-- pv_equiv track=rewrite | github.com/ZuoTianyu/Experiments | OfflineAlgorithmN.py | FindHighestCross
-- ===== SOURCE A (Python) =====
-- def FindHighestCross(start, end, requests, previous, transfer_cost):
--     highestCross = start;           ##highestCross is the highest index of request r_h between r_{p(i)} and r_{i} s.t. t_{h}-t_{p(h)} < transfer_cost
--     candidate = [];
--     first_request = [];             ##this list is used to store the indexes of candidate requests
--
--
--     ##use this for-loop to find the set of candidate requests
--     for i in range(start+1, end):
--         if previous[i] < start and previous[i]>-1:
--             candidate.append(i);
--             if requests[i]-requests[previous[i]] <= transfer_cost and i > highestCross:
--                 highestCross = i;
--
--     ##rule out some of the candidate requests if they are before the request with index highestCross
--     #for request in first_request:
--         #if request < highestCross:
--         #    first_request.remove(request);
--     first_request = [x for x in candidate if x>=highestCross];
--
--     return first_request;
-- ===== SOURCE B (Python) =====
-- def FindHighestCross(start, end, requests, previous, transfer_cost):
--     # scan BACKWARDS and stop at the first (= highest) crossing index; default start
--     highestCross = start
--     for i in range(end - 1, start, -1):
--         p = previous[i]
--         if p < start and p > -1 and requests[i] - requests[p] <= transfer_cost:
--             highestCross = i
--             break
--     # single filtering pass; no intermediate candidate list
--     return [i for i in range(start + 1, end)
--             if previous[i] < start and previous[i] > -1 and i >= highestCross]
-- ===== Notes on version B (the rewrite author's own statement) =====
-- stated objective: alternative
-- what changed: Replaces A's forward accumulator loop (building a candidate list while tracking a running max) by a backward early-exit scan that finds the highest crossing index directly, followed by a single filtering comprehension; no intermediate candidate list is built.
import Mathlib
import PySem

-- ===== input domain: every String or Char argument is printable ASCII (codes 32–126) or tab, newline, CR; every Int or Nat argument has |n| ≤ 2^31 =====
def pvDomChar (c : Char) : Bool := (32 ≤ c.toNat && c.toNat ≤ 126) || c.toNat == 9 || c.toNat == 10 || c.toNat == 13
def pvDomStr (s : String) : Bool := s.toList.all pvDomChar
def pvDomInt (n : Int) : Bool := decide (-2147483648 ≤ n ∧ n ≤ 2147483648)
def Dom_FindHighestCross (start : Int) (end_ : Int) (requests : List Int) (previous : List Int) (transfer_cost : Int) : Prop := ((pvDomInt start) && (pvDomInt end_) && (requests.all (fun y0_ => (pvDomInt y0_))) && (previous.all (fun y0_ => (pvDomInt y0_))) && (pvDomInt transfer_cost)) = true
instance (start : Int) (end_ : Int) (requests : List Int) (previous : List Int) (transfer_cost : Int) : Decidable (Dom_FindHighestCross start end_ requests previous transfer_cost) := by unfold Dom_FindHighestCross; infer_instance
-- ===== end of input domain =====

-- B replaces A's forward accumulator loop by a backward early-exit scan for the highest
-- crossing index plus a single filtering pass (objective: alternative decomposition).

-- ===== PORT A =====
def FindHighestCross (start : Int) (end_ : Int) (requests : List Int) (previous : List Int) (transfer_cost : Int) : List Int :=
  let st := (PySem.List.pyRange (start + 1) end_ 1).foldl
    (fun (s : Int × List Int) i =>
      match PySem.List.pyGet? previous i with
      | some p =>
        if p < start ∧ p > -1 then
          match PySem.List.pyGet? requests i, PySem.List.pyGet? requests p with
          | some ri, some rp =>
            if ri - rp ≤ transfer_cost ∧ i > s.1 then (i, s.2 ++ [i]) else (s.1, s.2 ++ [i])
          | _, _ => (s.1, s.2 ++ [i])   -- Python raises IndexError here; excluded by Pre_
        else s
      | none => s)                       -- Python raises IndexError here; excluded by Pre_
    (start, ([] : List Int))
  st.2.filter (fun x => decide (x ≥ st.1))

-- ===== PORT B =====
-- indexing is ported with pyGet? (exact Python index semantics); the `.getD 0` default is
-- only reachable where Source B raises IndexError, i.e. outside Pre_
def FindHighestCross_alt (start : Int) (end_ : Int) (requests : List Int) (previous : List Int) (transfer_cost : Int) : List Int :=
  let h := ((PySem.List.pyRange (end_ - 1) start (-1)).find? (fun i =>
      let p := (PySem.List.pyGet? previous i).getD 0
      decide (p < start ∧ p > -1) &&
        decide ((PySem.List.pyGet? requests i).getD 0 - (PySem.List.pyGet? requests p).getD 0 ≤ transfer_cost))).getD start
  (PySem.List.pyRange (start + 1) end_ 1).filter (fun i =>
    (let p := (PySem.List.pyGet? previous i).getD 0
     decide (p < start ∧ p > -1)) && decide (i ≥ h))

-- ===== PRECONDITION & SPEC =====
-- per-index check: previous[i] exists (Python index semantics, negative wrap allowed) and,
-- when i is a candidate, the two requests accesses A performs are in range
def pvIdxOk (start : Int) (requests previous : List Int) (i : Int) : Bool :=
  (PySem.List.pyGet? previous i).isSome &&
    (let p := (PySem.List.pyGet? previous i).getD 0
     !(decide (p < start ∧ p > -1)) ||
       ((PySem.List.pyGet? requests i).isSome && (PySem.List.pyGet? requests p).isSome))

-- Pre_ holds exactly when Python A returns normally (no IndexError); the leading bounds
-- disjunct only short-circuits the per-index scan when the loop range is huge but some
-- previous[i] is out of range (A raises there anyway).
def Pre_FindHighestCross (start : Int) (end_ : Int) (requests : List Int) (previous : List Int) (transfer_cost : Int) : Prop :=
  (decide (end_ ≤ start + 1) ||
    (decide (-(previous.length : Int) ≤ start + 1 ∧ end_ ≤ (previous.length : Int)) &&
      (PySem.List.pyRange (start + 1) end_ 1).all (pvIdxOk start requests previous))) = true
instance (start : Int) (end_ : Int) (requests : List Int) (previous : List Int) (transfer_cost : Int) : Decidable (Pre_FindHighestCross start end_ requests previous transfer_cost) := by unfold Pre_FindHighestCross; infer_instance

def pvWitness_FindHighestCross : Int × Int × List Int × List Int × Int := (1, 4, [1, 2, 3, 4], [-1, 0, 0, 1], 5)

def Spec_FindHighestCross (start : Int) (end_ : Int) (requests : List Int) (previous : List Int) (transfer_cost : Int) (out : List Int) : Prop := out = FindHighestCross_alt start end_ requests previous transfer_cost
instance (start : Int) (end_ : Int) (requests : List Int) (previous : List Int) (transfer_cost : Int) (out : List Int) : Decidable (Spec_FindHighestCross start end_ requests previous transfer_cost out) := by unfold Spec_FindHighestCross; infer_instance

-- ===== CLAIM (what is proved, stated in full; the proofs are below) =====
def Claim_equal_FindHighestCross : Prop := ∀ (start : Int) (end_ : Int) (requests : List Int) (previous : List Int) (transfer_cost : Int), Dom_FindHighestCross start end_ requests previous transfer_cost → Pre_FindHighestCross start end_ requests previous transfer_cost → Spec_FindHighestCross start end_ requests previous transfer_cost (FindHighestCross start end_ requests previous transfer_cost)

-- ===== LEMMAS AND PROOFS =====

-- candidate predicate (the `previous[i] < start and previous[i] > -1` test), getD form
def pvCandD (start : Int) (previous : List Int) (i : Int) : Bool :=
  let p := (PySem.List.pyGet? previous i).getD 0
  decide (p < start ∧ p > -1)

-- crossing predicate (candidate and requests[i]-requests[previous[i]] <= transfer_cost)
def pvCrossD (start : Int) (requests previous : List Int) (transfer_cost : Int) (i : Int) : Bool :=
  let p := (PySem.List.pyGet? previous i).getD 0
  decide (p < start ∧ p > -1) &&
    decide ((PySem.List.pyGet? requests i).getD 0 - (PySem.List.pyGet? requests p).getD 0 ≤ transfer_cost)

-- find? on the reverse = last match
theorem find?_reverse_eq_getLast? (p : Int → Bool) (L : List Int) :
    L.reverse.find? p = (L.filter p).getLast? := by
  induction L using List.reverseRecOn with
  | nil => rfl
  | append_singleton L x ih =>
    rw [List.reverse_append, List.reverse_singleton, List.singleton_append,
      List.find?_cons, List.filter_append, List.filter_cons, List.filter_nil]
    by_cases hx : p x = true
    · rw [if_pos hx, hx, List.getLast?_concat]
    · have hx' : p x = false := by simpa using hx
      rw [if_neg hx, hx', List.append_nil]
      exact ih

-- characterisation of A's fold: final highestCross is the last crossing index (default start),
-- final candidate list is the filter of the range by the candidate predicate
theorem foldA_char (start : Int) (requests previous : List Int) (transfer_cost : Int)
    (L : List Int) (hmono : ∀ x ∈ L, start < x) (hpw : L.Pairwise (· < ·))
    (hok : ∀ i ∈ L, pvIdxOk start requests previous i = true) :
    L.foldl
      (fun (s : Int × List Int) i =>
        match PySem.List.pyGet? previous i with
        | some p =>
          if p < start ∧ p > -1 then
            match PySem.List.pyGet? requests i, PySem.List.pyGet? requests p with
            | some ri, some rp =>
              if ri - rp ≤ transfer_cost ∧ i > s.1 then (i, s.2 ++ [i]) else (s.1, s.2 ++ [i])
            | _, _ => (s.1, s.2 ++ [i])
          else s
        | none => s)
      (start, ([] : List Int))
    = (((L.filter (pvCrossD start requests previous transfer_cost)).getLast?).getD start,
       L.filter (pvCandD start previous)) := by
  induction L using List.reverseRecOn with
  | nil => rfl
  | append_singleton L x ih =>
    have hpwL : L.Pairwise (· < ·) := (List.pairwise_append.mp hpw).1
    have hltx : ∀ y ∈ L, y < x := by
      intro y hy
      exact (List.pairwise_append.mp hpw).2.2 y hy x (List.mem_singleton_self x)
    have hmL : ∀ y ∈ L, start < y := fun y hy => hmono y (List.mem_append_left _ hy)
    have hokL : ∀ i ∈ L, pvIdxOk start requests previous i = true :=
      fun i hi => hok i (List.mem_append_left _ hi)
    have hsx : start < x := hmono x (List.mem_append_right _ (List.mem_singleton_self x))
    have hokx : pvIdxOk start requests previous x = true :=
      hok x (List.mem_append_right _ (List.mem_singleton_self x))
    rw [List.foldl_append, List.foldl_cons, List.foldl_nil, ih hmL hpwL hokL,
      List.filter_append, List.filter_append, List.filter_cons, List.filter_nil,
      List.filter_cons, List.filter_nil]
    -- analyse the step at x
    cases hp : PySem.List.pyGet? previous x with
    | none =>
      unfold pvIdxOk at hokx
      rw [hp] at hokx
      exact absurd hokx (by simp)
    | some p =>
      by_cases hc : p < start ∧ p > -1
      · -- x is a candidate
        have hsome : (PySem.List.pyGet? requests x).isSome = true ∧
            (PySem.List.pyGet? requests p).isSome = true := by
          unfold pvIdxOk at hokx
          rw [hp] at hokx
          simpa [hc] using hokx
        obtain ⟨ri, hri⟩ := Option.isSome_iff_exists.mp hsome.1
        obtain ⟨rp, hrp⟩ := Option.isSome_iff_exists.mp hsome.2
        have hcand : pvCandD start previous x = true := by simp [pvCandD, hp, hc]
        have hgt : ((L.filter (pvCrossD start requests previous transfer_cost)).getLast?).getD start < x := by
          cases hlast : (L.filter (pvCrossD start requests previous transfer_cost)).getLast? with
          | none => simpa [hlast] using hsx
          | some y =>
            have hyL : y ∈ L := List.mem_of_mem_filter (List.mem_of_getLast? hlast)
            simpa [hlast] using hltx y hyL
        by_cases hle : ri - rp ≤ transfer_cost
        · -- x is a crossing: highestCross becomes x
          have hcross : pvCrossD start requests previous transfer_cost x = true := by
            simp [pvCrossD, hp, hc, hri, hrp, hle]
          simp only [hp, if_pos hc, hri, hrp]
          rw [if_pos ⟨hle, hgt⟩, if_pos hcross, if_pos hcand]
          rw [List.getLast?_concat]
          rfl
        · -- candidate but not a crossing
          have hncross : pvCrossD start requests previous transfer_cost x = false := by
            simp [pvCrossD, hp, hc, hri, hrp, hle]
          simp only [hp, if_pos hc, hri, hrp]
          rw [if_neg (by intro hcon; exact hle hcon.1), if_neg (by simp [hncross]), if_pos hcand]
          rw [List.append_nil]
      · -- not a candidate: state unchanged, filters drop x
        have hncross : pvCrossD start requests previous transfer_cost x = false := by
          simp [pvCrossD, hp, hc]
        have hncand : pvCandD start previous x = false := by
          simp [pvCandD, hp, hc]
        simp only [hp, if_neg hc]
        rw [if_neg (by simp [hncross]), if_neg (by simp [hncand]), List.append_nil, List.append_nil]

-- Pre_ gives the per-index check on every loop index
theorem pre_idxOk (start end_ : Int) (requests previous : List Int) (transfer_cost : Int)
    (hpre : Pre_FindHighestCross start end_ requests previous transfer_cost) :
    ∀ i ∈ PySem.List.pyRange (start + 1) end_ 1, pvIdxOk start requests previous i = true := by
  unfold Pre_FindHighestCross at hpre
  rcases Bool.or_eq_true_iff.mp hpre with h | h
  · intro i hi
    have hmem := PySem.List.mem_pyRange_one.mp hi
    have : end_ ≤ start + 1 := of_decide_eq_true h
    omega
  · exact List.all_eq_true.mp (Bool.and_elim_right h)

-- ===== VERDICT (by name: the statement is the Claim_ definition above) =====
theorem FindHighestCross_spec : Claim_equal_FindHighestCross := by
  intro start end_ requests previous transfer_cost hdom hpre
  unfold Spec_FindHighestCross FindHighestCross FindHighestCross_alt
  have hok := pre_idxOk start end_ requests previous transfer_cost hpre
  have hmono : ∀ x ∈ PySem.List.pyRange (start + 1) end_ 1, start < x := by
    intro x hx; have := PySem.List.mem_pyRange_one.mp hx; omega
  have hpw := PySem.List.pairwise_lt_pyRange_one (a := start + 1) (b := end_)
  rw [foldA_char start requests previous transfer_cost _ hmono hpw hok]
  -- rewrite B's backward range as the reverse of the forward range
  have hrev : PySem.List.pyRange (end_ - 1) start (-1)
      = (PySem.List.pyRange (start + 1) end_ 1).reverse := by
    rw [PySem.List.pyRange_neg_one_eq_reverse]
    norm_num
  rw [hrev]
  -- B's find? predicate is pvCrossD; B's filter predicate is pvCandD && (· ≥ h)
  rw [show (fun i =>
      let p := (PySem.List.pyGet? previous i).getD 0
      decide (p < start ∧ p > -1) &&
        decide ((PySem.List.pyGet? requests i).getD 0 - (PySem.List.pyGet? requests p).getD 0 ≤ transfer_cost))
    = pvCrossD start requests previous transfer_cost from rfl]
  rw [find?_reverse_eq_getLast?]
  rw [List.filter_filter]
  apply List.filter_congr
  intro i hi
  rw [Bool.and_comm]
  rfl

§ **Task prompt**
Your answer must be a single number: how many lines in this listing hold the string "hpre"? Please add nothing else.

§ **Exercise answer**
5